再见仍是少年

□李承纹

2021年10月23日惠州日报西湖
字号:T|T

闲下来时想动笔,突然想起身边亲近的人,我都一一单独写过。却唯独舍长,散落在我许多文章之中,都只有一个模糊的称呼“友人”。于是将她单独摘出来,单独写了这一篇。

与舍长相遇是在大一开学时,分到同一个宿舍。她话不多,闲暇时候总戴着耳机听歌。只因为床位是“壹”的缘故,被我撺掇着,宿舍里的大家投票让她当了舍长。从那之后我便“舍长舍长”地喊她。

后来相熟起来,我还暗自庆幸这阴差阳错之中选对了人。舍长性格温和,心思细腻,很能照顾人。而宿舍之中年纪最小,又总是丢三落四的我就成了舍长的“重点保护对象”。大学四年期间我就摔坏了两次手机。这时我就只能转钱让舍长帮我买部手机,然后在等待新手机快递到来的日子里寸步不离地跟着舍长。舍长看着我没有手机什么都干不了的委屈神情,对跟在她屁股后面的我叹了口气:“我上个大学还和认了个妹妹一样。”我是家中长女,并不知道有姐姐是什么感觉,但是舍长却一直给我姐姐般的可亲之感。

但比起姐妹,我与舍长间更多的是不言自明的默契与鲍子知我的相知。

夏日的夜晚,我们常常在操场上散步,伴着夏日蟋蟀的奏鸣曲,有一搭没一搭地聊天。那是我们最放松的时刻,平日里我和舍长都是健谈的类型,但和对方在一起说话时,却反而说得少些,不找话题,也不调动气氛,不察言观色,只天南地北风马牛都随便抛出去,走累了就躺在草地上看星星。
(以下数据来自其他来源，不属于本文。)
-- pv_equiv track=rewrite | github.com/yanggf8/graphMER | src/training/kg_dataset_builder_v2.py | group_triples_by_head
-- ===== SOURCE A (Python) =====
-- from typing import List, Tuple, Dict
--
-- def group_triples_by_head(triples: List[Dict]) -> Dict[str, List[Dict]]:
--     """Group triples by head entity to create coherent training samples."""
--     grouped = {}
--     for triple in triples:
--         head = triple.get("head", "")
--         if not head:
--             continue
--         if head not in grouped:
--             grouped[head] = []
--         grouped[head].append(triple)
--     return grouped
-- ===== SOURCE B (Python) =====
-- def group_triples_by_head(triples):
--     """Group triples by head entity to create coherent training samples."""
--     seen = set()
--     heads = []
--     for triple in triples:
--         head = triple.get("head", "")
--         if head and head not in seen:
--             seen.add(head)
--             heads.append(head)
--     return {head: [t for t in triples if t.get("head", "") == head]
--             for head in heads}
-- ===== Notes on version B (the rewrite author's own statement) =====
-- stated objective: alternative
-- what changed: Replaces the single-pass dict accumulation with a two-phase plan: one pass collects the distinct non-empty heads in first-appearance order, then a dict comprehension gathers each head's group by filtering the input per head.
import Mathlib
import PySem

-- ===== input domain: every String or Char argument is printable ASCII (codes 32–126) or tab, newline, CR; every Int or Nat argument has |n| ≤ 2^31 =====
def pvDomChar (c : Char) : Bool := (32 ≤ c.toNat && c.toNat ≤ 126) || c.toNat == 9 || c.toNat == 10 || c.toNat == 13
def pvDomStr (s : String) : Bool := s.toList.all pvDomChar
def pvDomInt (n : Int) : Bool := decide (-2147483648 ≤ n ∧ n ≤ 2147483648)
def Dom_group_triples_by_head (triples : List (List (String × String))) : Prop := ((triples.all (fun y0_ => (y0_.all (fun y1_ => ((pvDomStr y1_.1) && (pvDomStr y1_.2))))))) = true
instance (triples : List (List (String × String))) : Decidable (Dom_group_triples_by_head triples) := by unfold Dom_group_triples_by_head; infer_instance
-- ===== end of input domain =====

-- B groups by first collecting the distinct non-empty heads, then filtering the input once per head
-- (alternative decomposition, same return value including key order).


-- ===== PORT A =====
def group_triples_by_head (triples : List (List (String × String))) : List (String × List (List (String × String))) :=
  (triples.foldl
    (fun (grouped : PySem.Dict String (List (List (String × String)))) triple =>
      let head := PySem.Dict.getD (PySem.Dict.mk triple) "head" ""
      if head = "" then grouped
      else
        let grouped := if grouped.contains head then grouped else grouped.insert head []
        grouped.modify head [] (fun l => l ++ [triple]))
    PySem.Dict.empty).items

-- ===== PORT B =====
def group_triples_by_head_alt (triples : List (List (String × String))) : List (String × List (List (String × String))) :=
  let st := triples.foldl
    (fun (st : PySem.Set String × List String) triple =>
      let head := PySem.Dict.getD (PySem.Dict.mk triple) "head" ""
      if head != "" && !(PySem.Set.contains st.1 head) then
        (PySem.Set.add st.1 head, st.2 ++ [head])
      else st)
    (PySem.Set.empty, [])
  st.2.map (fun head =>
    (head, triples.filter (fun t => PySem.Dict.getD (PySem.Dict.mk t) "head" "" == head)))

-- ===== PRECONDITION & SPEC =====
def Spec_group_triples_by_head (triples : List (List (String × String))) (out : List (String × List (List (String × String)))) : Prop := out = group_triples_by_head_alt triples
instance (triples : List (List (String × String))) (out : List (String × List (List (String × String)))) : Decidable (Spec_group_triples_by_head triples out) := by unfold Spec_group_triples_by_head; infer_instance

-- ===== CLAIM (what is proved, stated in full; the proofs are below) =====
def Claim_equal_group_triples_by_head : Prop := ∀ (triples : List (List (String × String))), Dom_group_triples_by_head triples → Spec_group_triples_by_head triples (group_triples_by_head triples)

-- ===== LEMMAS AND PROOFS =====

/-- head of a triple, as both ports compute it -/
def pvHd (t : List (String × String)) : String := PySem.Dict.getD (PySem.Dict.mk t) "head" ""

/-- A's loop body -/
def pvStepA (grouped : PySem.Dict String (List (List (String × String)))) (triple : List (String × String)) : PySem.Dict String (List (List (String × String))) :=
  let head := pvHd triple
  if head = "" then grouped
  else
    let grouped := if grouped.contains head then grouped else grouped.insert head []
    grouped.modify head [] (fun l => l ++ [triple])

def pvGA (ts : List (List (String × String))) : PySem.Dict String (List (List (String × String))) :=
  ts.foldl pvStepA PySem.Dict.empty

/-- the distinct non-empty heads in first-appearance order -/
def pvHF (ts : List (List (String × String))) : List String :=
  ts.foldl (fun hs t => if pvHd t != "" && !(PySem.Set.contains hs (pvHd t)) then hs ++ [pvHd t] else hs) []

lemma pvGA_snoc (ts : List (List (String × String))) (t : List (String × String)) :
    pvGA (ts ++ [t]) = pvStepA (pvGA ts) t := by
  simp [pvGA, List.foldl_append]

lemma pvHF_snoc (ts : List (List (String × String))) (t : List (String × String)) :
    pvHF (ts ++ [t]) = if pvHd t != "" && !(PySem.Set.contains (pvHF ts) (pvHd t)) then pvHF ts ++ [pvHd t] else pvHF ts := by
  simp [pvHF, List.foldl_append]

lemma pvInv (ts : List (List (String × String))) :
    (pvGA ts).keys = pvHF ts ∧ (pvHF ts).Nodup ∧ (∀ h ∈ pvHF ts, h ≠ "") ∧
    (∀ h, h ≠ "" → (pvGA ts).getD h [] = ts.filter (fun t => pvHd t == h)) := by
  induction ts using List.reverseRecOn with
  | nil => simp [pvGA, pvHF, PySem.Dict.keys_empty, PySem.Dict.getD_empty]
  | append_singleton ts t ih =>
    obtain ⟨hk, hnd, hne, hg⟩ := ih
    rw [pvGA_snoc, pvHF_snoc]
    by_cases h0 : pvHd t = ""
    · have hstep : pvStepA (pvGA ts) t = pvGA ts := by simp [pvStepA, h0]
      rw [hstep, if_neg (by simp [h0])]
      refine ⟨hk, hnd, hne, ?_⟩
      intro h hh
      rw [hg h hh, List.filter_append]
      have hne2 : (pvHd t == h) = false := by
        simp only [beq_eq_false_iff_ne, ne_eq, h0]; exact fun e => hh e.symm
      simp [hne2]
    · by_cases hc : pvHd t ∈ pvHF ts
      · have hcontains : (pvGA ts).contains (pvHd t) = true := by
          rw [PySem.Dict.contains_eq_decide_mem_keys, hk]; simpa using hc
        have hstep : pvStepA (pvGA ts) t
            = (pvGA ts).insert (pvHd t) ((pvGA ts).getD (pvHd t) [] ++ [t]) := by
          simp [pvStepA, h0, hcontains, PySem.Dict.modify]
        rw [hstep, if_neg (by simp [hc])]
        refine ⟨by rw [PySem.Dict.keys_insert_of_contains _ _ hcontains, hk], hnd, hne, ?_⟩
        intro h hh
        rw [PySem.Dict.getD_insert, List.filter_append]
        by_cases heq : h = pvHd t
        · subst heq
          rw [if_pos rfl, hg _ h0]
          simp
        · rw [if_neg heq, hg h hh]
          have hne2 : (pvHd t == h) = false := by
            simp only [beq_eq_false_iff_ne, ne_eq]; exact fun e => heq e.symm
          simp [hne2]
      · have hcontains : (pvGA ts).contains (pvHd t) = false := by
          rw [PySem.Dict.contains_eq_decide_mem_keys, hk]; simpa using hc
        have hempty : (pvGA ts).getD (pvHd t) [] = [] :=
          PySem.Dict.getD_of_not_contains _ _ hcontains
        have hstep : pvStepA (pvGA ts) t = (pvGA ts).insert (pvHd t) [t] := by
          simp [pvStepA, h0, hcontains, PySem.Dict.modify, PySem.Dict.insert_insert_self,
            PySem.Dict.getD_insert_self]
        rw [hstep, if_pos (by simp [h0, hc])]
        refine ⟨?_, ?_, ?_, ?_⟩
        · rw [PySem.Dict.keys_insert_of_not_contains _ _ hcontains, hk]
        · exact List.Nodup.append hnd (List.nodup_singleton _)
            (by intro a ha hb; simp at hb; subst hb; exact hc ha)
        · intro h hh
          rcases List.mem_append.mp hh with h1 | h1
          · exact hne h h1
          · simp at h1; exact h1 ▸ h0
        · intro h hh
          rw [PySem.Dict.getD_insert, List.filter_append]
          by_cases heq : h = pvHd t
          · have hfz : ts.filter (fun t' => pvHd t' == h) = [] := by
              rw [← hg h hh, heq]; exact hempty
            rw [if_pos heq, hfz]
            subst heq; simp
          · rw [if_neg heq, hg h hh]
            have hne2 : (pvHd t == h) = false := by
              simp only [beq_eq_false_iff_ne, ne_eq]; exact fun e => heq e.symm
            simp [hne2]

/-- B's pair fold carries (heads-as-set, heads-list), both equal to pvHF -/
lemma pvB_fold (ts : List (List (String × String))) :
    ts.foldl
      (fun (st : PySem.Set String × List String) triple =>
        let head := PySem.Dict.getD (PySem.Dict.mk triple) "head" ""
        if head != "" && !(PySem.Set.contains st.1 head) then
          (PySem.Set.add st.1 head, st.2 ++ [head])
        else st)
      (PySem.Set.empty, []) = (pvHF ts, pvHF ts) := by
  induction ts using List.reverseRecOn with
  | nil => simp [pvHF, PySem.Set.empty]
  | append_singleton ts t ih =>
    rw [List.foldl_append, ih, pvHF_snoc]
    show (if pvHd t != "" && !(PySem.Set.contains (pvHF ts) (pvHd t)) then
          (PySem.Set.add (pvHF ts) (pvHd t), pvHF ts ++ [pvHd t]) else (pvHF ts, pvHF ts)) = _
    by_cases hb : (pvHd t != "" && !(PySem.Set.contains (pvHF ts) (pvHd t))) = true
    · rw [if_pos hb, if_pos hb]
      simp only [Bool.and_eq_true, Bool.not_eq_true'] at hb
      have : pvHd t ∉ pvHF ts := fun hm => by
        rw [(PySem.Set.contains_iff _ _).mpr hm] at hb
        exact absurd hb.2 (by simp)
      rw [PySem.Set.add_of_not_mem this]
    · rw [if_neg hb, if_neg hb]

-- ===== VERDICT (by name: the statement is the Claim_ definition above) =====
theorem group_triples_by_head_spec : Claim_equal_group_triples_by_head := by
  intro ts _
  unfold Spec_group_triples_by_head group_triples_by_head_alt
  rw [pvB_fold]
  obtain ⟨hk, hnd, hne, hg⟩ := pvInv ts
  have hka : group_triples_by_head ts = (pvGA ts).items := rfl
  rw [hka, PySem.Dict.items_eq_map_keys _ (hk ▸ hnd) ([] : List (List (String × String))), hk]
  exact List.map_congr_left fun h hh => by rw [hg h (hne h hh)]; rfl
我仍然记得那天晚上操场上来来回回跑步的人,清凉的晚风,还有舍长那时与男友吵架,和我说着说着却开始自责起来:“是不是我想太多?是我太斤斤计较了吗?是不是我不好?”我转过头去看着她,一字一句地说:“不是你想太多,舍长是个很能为别人考虑的人,也多想想自己的感受。”她听了我的话愣了一下,然后低下头,黑漆漆的操场上我看不清她的神色,后来她又絮絮叨叨和我说了许多,我只在一边静静地听着。
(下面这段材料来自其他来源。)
-- find? over a disjunction on a list with strictly increasing indices is pvMerge of the find?s
theorem pvFind_or_merge {α : Type} (E : List (Int × α))
    (hE : E.Pairwise (fun x y => x.1 < y.1)) (p q : Int × α → Bool) :
    E.find? (fun e => p e || q e) = pvMerge (E.find? p) (E.find? q) := by
  induction E with
  | nil => rfl
  | cons e E ih =>
    rw [List.pairwise_cons] at hE
    have hlt := hE.1
    by_cases hp : p e = true
    · rw [List.find?_cons_of_pos (p := fun e => p e || q e) (by simp [hp]),
        List.find?_cons_of_pos hp]
      by_cases hq : q e = true
      · rw [List.find?_cons_of_pos hq]; simp [pvMerge]
      · rw [List.find?_cons_of_neg hq]
        rcases hfq : E.find? q with _ | f
        · rfl
        · have := hlt f (List.mem_of_find?_eq_some hfq)
          simp only [pvMerge]; rw [if_neg (by omega)]
    · by_cases hq : q e = true
      · rw [List.find?_cons_of_pos (p := fun e => p e || q e) (by simp [hp, hq]),
          List.find?_cons_of_neg hp, List.find?_cons_of_pos hq]
        rcases hfp : E.find? p with _ | f
        · rfl
        · have := hlt f (List.mem_of_find?_eq_some hfp)
          simp only [pvMerge]; rw [if_pos (by omega)]
      · rw [List.find?_cons_of_neg (p := fun e => p e || q e) (by simp [hp, hq]),
          List.find?_cons_of_neg hp, List.find?_cons_of_neg hq]
        exact ih hE.2
lemma shape_pvSet2 (H W : Int) (g : List (List Int)) (y x a : Int)
    (hs : ShapeHW H W g) (hp : GoodP H W (y, x)) :
    ShapeHW H W (pvSet2 g y x a) := by
  rw [pvSet2_good H W g y x a hs hp]
  obtain ⟨hlen, hrows⟩ := hs
  refine ⟨by simpa using hlen, ?_⟩
  intro row hrow
  rcases List.mem_or_eq_of_mem_set hrow with h | h
  · exact hrows _ h
  · subst h
    rw [List.length_set]
    obtain ⟨h1, h2, h3, h4⟩ := hp
    have hy' : y.toNat < g.length := by omega
    have : g.getD y.toNat [] ∈ g := by
      rw [List.getD_eq_getElem g [] hy']; exact List.getElem_mem hy'
    exact hrows _ this

lemma cell_set_same (H W : Int) (g : List (List Int)) (y x a : Int)
    (hs : ShapeHW H W g) (hp : GoodP H W (y, x)) :
    cellOf (pvSet2 g y x a) (y, x) = some a := by
  obtain ⟨hy, hx, -⟩ := cellOf_shape H W g (y, x) hs hp
  rw [pvSet2_good H W g y x a hs hp]
  unfold cellOf
  rw [pvGet2_nonneg _ _ _ hp.1 hp.2.2.1]
  simp only
  rw [List.getElem?_set_self (by simpa using hy)]
  simp only [Option.getD_some]
  rw [List.getElem?_set_self (by simpa using hx)]

lemma cell_set_other (H W : Int) (g : List (List Int)) (c : Int × Int) (a : Int) (p : Int × Int)
    (hs : ShapeHW H W g) (hc : GoodP H W c) (hp : GoodP H W p) (hne : p ≠ c) :
    cellOf (pvSet2 g c.1 c.2 a) p = cellOf g p := by
  obtain ⟨hcy, hcx, -⟩ := cellOf_shape H W g c hs hc
  rw [pvSet2_good H W g c.1 c.2 a hs (by exact hc)]
  unfold cellOf
  rw [pvGet2_nonneg _ _ _ hp.1 hp.2.2.1, pvGet2_nonneg _ _ _ hp.1 hp.2.2.1]
  by_cases hy : p.1.toNat = c.1.toNat
  · have hy' : p.1 = c.1 := by
      have := hp.1; have := hc.1; omega
    have hxne : p.2.toNat ≠ c.2.toNat := by
      have h2 := hp.2.2.1; have h2' := hc.2.2.1
      intro hco
      exact hne (Prod.ext hy' (by omega))
    rw [hy]
    rw [List.getElem?_set_self (by simpa using hcy)]
    simp only [Option.getD_some]
    rw [List.getElem?_set_ne (by omega)]
    rw [List.getElem?_eq_getElem hcy]
    simp only [Option.getD_some]
    rw [List.getD_eq_getElem g [] hcy]
  · rw [List.getElem?_set_ne (by omega)]

lemma sum_set_nat (l : List Nat) (n : Nat) (a : Nat) (h : n < l.length) :
    (l.set n a).sum + l[n] = l.sum + a := by
  induction l generalizing n with
  | nil => simp at h
  | cons x xs ih =>
    cases n with
    | zero => simp [List.set]; omega
    | succ m =>
      simp only [List.set, List.sum_cons, List.getElem_cons_succ]
      have := ih m (by simpa using h)
      omega

lemma count_set_zero (row : List Int) (i : Nat) (h : i < row.length) (h0 : row[i] = 0) :
    (row.set i 2).count 0 + 1 = row.count 0 := by
  induction row generalizing i with
  | nil => simp at h
  | cons x xs ih =>
    cases i with
    | zero =>
      simp at h0
      subst h0
      simp
    | succ m =>
      simp only [List.set, List.count_cons]
      have := ih m (by simpa using h) (by simpa using h0)
      omega
-- pv_equiv track=rewrite | github.com/kevinim/PythonPractice | 키패드누르기2.py | solution
-- ===== SOURCE A (Python) =====
-- def solution(numbers, hand):
--     left_key = [1, 4, 7]
--     right_key = [3, 6, 9]
--     hand_position = ['*', '#']
--
--     position = {
--         1: (0, 0), 2: (0, 1), 3:(0, 2),
--         4: (1, 0), 5: (1, 1), 6:(1, 2),
--         7: (2, 0), 8: (2, 1), 9:(2, 2),
--         '*': (3, 0), 0: (3, 1), '#': (3, 2),
--     }
--
--     result = ''
--     for num in numbers :
--         if num in left_key:
--             #왼손
--             result += 'L'
--             hand_position[0] = num
--         elif num in right_key:
--             #오른손
--             result += 'R'
--             hand_position[1] = num
--         else :
--             #더가까운손
--             near_hand = get_near_hand(position, hand_position[0], hand_position[1], num, hand)
--             if near_hand == 'L' :
--                 #왼손
--                 result += 'L'
--                 hand_position[0] = num
--             else :
--                 #오른손
--                 result += 'R'
--                 hand_position[1] = num
--
--     return result
--
-- def get_near_hand(position, l, r, num, hand) :
--     left_distance = abs(position[l][0] - position[num][0]) + abs(position[l][1] - position[num][1])
--     right_distance = abs(position[r][0] - position[num][0]) + abs(position[r][1] - position[num][1])
--
--     #거리가 동일하면 hand값에 따라 반환
--     if left_distance == right_distance :
--         near_hand = 'L' if hand == 'left' else 'R'
--     else :
--         #더가까운손
--         near_hand = 'L' if left_distance < right_distance else 'R'
--     return near_hand
-- ===== SOURCE B (Python) =====
-- def _trans(s, d, tie):
--     # decode state: left thumb (row lr, on-middle flag lm), right thumb (rr, rm)
--     rm = s % 2
--     rr = (s // 2) % 4
--     lm = (s // 8) % 2
--     lr = s // 16
--     if d % 3 == 1 and d != 0:          # left column 1, 4, 7
--         return 'L', ((d // 3) * 2) * 8 + rr * 2 + rm
--     if d % 3 == 0 and d != 0:          # right column 3, 6, 9
--         return 'R', (lr * 2 + lm) * 8 + (d // 3 - 1) * 2
--     r = 3 if d == 0 else d // 3        # middle column: 2, 5, 8, 0
--     dl = abs(lr - r) + (1 - lm)        # a side-column thumb is 1 step off the middle
--     dr = abs(rr - r) + (1 - rm)
--     if dl < dr or (dl == dr and tie == 'L'):
--         return 'L', (r * 2 + 1) * 8 + rr * 2 + rm
--     return 'R', (lr * 2 + lm) * 8 + r * 2 + 1
--
--
-- def solution(numbers, hand):
--     # Compile the keypad rules into an explicit 64-state finite-state transducer
--     # (state = row + middle-column flag of each thumb), then run it: the per-digit
--     # loop is a pure table transition, no coordinates or distances at run time.
--     tie = 'L' if hand == 'left' else 'R'
--     table = [_trans(s, d, tie) for s in range(64) for d in range(10)]
--     s = 3 * 16 + 3 * 2                 # left thumb on '*' row 3 side, right on '#' row 3 side
--     out = []
--     for d in numbers:
--         letter, s = table[s * 10 + d]
--         out.append(letter)
--     return ''.join(out)
-- ===== Notes on version B (the rewrite author's own statement) =====
-- stated objective: alternative
-- what changed: B compiles the keypad rules into an explicit 64-state finite-state transducer (state = row plus a middle-column flag for each thumb, which is all the distance rule depends on), builds its full transition table once, and then produces the answer by pure table-driven state transitions with no coordinates, distances or hand classification in the main loop.
import Mathlib
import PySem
后来毕业时,我们很简单地道了别。她拉着行李箱对我说了一声再见,我抬头看着她也说了句再见。后来她和我说起这件事时捶胸顿足:“你好冷漠你知不知道,我都快哭出来了,你就一句再见就没了。”我笑嘻嘻地说:“那是因为我知道我们以后会再见面的,等你调回广州,我找你玩去。”她气消了大半:“那可说好了,你不来找你算账。”

毕业之后我与舍长也常常联系。对我来说,舍长就是可以无话不谈的人。那时我因为不想让异地的男友受苦来我这,执意要分手,心里却很不舍。找舍长说起这个,舍长却劝我:“你不要随便替他作决定,对自己自信点,你很值得被这么付出的。快去找他吧,不要做傻事。”原本下定决心的我听着舍长的话就开始掉眼泪,她一边在电话那头安慰我,一边说:“人有时就是看不清自己的,就好像以前你对我说要想想我自己的感受。现在我要对你说,不要太自以为是,不要剥夺别人爱你的权利。”

后来闲聊时,我和舍长说起我做了个非常闲适的梦。她问我是什么。我笑着说:“我梦见下午的阳光非常温和,斜斜地照在阳台上,我搬了两张藤椅坐在阳台上,听着楼下的麻雀在叫,另一张藤椅上是你。”